ACTIVITY: Only lines containing the string "argument" belong in the answer; find them in the records and copy them.
[[ DATA EXCERPTS open ]]
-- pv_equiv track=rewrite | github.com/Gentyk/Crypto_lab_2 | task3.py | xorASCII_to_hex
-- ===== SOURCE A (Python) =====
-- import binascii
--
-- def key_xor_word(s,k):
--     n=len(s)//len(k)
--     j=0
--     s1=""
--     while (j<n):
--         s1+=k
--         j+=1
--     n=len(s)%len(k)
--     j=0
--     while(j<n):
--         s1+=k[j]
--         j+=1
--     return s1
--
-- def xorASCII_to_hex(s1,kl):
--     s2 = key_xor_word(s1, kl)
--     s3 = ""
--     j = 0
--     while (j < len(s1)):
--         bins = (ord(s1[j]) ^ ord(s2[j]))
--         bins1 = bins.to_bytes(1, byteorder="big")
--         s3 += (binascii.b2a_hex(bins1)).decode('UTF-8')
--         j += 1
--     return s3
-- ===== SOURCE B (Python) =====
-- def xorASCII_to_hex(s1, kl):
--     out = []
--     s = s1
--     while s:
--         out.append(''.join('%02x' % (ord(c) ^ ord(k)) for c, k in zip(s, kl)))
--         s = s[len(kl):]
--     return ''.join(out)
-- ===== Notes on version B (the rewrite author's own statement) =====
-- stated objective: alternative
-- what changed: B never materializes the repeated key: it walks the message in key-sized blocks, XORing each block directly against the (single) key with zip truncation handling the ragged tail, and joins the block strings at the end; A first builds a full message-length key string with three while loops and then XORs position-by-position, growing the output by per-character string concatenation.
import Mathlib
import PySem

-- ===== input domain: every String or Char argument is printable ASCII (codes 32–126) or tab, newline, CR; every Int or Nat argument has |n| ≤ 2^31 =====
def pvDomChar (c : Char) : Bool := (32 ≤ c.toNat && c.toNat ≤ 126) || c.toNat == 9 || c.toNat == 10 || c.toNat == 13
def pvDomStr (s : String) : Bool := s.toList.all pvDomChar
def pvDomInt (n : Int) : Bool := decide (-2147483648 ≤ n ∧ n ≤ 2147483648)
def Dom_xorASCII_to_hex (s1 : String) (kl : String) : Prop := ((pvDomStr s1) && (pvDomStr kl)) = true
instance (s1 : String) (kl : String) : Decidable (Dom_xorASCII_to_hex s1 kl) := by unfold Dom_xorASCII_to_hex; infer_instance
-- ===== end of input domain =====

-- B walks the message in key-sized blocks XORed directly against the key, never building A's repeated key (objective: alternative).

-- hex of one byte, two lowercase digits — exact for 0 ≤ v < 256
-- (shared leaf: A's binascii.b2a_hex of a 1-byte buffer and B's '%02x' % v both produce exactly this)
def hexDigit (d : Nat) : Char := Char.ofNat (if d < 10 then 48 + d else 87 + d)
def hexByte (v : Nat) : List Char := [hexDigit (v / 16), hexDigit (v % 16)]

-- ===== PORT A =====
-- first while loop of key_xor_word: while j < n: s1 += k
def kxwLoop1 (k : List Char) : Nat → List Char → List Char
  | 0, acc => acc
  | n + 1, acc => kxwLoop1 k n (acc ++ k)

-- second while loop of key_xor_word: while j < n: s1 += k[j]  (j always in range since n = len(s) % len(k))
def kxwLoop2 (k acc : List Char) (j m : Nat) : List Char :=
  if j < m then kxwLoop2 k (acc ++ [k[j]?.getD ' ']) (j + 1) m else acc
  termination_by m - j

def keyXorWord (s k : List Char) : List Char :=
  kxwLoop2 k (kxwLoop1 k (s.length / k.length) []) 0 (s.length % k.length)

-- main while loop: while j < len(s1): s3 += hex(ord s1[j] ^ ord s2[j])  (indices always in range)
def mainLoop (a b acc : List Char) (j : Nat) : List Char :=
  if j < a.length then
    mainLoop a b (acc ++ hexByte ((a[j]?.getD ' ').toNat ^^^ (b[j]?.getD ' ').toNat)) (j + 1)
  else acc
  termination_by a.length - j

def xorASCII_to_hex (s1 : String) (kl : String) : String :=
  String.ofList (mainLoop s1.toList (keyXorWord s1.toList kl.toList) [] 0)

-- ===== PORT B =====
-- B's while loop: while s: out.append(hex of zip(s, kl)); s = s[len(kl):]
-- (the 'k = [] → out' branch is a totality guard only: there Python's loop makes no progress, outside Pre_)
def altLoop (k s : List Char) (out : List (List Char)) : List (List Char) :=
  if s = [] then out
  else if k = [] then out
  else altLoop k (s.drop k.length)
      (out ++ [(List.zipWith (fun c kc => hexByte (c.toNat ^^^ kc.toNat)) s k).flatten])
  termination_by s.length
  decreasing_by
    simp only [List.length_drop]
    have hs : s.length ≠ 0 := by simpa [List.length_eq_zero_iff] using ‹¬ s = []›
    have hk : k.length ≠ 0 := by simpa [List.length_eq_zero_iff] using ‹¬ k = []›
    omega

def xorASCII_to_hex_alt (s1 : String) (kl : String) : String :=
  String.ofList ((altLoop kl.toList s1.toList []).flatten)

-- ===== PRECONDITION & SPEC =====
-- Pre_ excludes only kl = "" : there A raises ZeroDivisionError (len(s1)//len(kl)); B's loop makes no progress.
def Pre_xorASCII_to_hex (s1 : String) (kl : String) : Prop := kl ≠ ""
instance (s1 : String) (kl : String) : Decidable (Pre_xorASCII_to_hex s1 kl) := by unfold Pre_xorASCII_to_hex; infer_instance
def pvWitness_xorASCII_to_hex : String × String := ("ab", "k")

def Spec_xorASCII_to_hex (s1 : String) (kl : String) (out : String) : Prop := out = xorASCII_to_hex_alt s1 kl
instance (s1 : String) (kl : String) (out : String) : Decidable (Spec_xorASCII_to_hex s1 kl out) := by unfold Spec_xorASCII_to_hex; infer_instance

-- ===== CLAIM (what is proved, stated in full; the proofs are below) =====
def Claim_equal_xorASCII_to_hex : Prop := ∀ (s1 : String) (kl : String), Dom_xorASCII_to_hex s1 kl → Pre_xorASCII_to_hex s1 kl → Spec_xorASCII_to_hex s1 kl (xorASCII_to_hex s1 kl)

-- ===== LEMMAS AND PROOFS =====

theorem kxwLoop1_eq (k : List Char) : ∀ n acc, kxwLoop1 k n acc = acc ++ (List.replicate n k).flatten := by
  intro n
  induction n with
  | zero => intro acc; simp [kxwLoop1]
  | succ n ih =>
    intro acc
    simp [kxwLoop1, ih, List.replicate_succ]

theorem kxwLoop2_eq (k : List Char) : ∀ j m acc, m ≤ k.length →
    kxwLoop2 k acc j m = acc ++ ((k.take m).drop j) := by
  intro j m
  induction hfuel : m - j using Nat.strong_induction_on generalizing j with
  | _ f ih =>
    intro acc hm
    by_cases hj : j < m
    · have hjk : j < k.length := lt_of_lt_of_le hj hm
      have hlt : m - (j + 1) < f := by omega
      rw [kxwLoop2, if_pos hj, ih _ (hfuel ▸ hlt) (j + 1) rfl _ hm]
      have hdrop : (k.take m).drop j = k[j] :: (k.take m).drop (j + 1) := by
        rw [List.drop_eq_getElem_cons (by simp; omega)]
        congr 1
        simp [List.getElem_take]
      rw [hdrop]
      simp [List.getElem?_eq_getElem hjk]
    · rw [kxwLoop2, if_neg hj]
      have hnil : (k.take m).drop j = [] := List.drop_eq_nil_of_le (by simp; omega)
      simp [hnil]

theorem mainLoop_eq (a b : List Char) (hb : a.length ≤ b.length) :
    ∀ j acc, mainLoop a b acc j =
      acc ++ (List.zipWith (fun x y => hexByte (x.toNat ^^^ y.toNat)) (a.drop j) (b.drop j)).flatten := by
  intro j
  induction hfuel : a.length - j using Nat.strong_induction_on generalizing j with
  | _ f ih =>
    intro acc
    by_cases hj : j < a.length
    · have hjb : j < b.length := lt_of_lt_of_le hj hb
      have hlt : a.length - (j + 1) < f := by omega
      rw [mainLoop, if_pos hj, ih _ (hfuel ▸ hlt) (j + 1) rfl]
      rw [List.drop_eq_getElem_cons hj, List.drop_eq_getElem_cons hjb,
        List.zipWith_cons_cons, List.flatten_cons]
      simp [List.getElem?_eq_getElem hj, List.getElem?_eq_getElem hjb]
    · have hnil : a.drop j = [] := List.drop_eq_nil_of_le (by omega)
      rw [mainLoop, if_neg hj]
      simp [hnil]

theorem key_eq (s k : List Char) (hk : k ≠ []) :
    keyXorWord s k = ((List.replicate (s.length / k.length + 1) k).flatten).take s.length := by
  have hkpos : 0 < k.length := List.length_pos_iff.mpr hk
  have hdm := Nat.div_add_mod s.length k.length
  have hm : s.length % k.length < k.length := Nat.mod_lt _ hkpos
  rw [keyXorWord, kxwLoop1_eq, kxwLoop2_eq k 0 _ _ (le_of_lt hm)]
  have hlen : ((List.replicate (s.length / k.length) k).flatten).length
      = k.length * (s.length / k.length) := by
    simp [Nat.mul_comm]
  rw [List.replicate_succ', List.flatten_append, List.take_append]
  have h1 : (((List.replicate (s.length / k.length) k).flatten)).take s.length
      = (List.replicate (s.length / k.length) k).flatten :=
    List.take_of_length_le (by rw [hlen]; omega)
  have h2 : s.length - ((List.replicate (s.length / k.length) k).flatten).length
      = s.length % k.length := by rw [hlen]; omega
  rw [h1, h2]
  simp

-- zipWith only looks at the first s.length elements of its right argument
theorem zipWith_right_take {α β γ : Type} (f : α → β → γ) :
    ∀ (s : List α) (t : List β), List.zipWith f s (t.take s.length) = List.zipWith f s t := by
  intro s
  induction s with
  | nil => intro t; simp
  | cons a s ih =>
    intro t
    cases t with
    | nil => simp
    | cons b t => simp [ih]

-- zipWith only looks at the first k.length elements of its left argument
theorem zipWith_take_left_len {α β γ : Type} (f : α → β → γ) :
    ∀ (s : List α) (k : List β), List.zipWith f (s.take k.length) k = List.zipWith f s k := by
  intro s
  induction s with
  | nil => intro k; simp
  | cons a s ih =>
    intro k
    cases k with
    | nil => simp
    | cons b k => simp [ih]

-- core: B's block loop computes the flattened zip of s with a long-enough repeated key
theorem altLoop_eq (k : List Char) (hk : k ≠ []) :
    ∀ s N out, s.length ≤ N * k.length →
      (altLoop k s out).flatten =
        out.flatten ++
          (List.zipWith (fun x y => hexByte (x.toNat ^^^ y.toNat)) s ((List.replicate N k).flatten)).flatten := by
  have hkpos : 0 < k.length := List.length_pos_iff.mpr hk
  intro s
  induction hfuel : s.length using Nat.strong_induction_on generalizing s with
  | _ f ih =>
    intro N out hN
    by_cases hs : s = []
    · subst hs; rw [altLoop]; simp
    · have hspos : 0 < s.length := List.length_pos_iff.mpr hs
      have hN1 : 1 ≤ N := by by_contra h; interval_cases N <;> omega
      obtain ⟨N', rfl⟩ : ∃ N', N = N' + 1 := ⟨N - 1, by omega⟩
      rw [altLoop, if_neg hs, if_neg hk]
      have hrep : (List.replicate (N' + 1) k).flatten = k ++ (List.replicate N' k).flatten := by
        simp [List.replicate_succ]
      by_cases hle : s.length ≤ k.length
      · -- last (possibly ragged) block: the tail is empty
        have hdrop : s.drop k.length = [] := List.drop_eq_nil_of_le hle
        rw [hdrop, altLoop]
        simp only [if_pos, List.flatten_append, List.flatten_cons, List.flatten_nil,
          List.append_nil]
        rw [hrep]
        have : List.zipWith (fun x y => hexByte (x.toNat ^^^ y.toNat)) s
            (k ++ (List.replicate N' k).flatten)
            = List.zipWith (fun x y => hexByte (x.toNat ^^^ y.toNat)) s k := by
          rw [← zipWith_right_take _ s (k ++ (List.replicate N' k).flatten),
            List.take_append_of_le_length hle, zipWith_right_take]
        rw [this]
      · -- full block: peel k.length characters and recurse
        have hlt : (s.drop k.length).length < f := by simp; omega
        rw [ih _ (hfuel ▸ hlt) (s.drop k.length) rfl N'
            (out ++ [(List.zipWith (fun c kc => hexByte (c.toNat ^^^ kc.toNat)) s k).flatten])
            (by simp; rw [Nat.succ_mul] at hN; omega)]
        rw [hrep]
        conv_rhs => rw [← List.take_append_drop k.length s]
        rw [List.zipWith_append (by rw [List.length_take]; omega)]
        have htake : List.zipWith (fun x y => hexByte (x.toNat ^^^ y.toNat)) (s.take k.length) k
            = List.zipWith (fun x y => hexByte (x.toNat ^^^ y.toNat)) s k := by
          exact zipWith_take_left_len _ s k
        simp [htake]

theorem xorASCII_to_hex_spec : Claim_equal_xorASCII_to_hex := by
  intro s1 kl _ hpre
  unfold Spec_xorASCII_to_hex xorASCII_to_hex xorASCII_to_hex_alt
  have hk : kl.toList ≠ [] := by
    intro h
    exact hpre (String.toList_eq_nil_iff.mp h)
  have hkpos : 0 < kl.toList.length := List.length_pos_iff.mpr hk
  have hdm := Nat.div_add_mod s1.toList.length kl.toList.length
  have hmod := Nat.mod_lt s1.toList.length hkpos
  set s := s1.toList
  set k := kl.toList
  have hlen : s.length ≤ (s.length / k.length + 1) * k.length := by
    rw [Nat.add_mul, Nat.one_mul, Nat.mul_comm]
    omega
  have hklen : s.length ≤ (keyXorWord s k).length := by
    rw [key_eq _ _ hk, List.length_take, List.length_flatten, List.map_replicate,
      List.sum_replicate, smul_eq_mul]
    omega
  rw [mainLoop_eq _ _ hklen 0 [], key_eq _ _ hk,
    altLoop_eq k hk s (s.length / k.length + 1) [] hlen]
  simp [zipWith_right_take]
[[ DATA EXCERPTS closed ]]
TASK SOLUTION:
-- ===== input domain: every String or Char argument is printable ASCII (codes 32–126) or tab, newline, CR; every Int or Nat argument has |n| ≤ 2^31 =====
-- zipWith only looks at the first s.length elements of its right argument
-- zipWith only looks at the first k.length elements of its left argument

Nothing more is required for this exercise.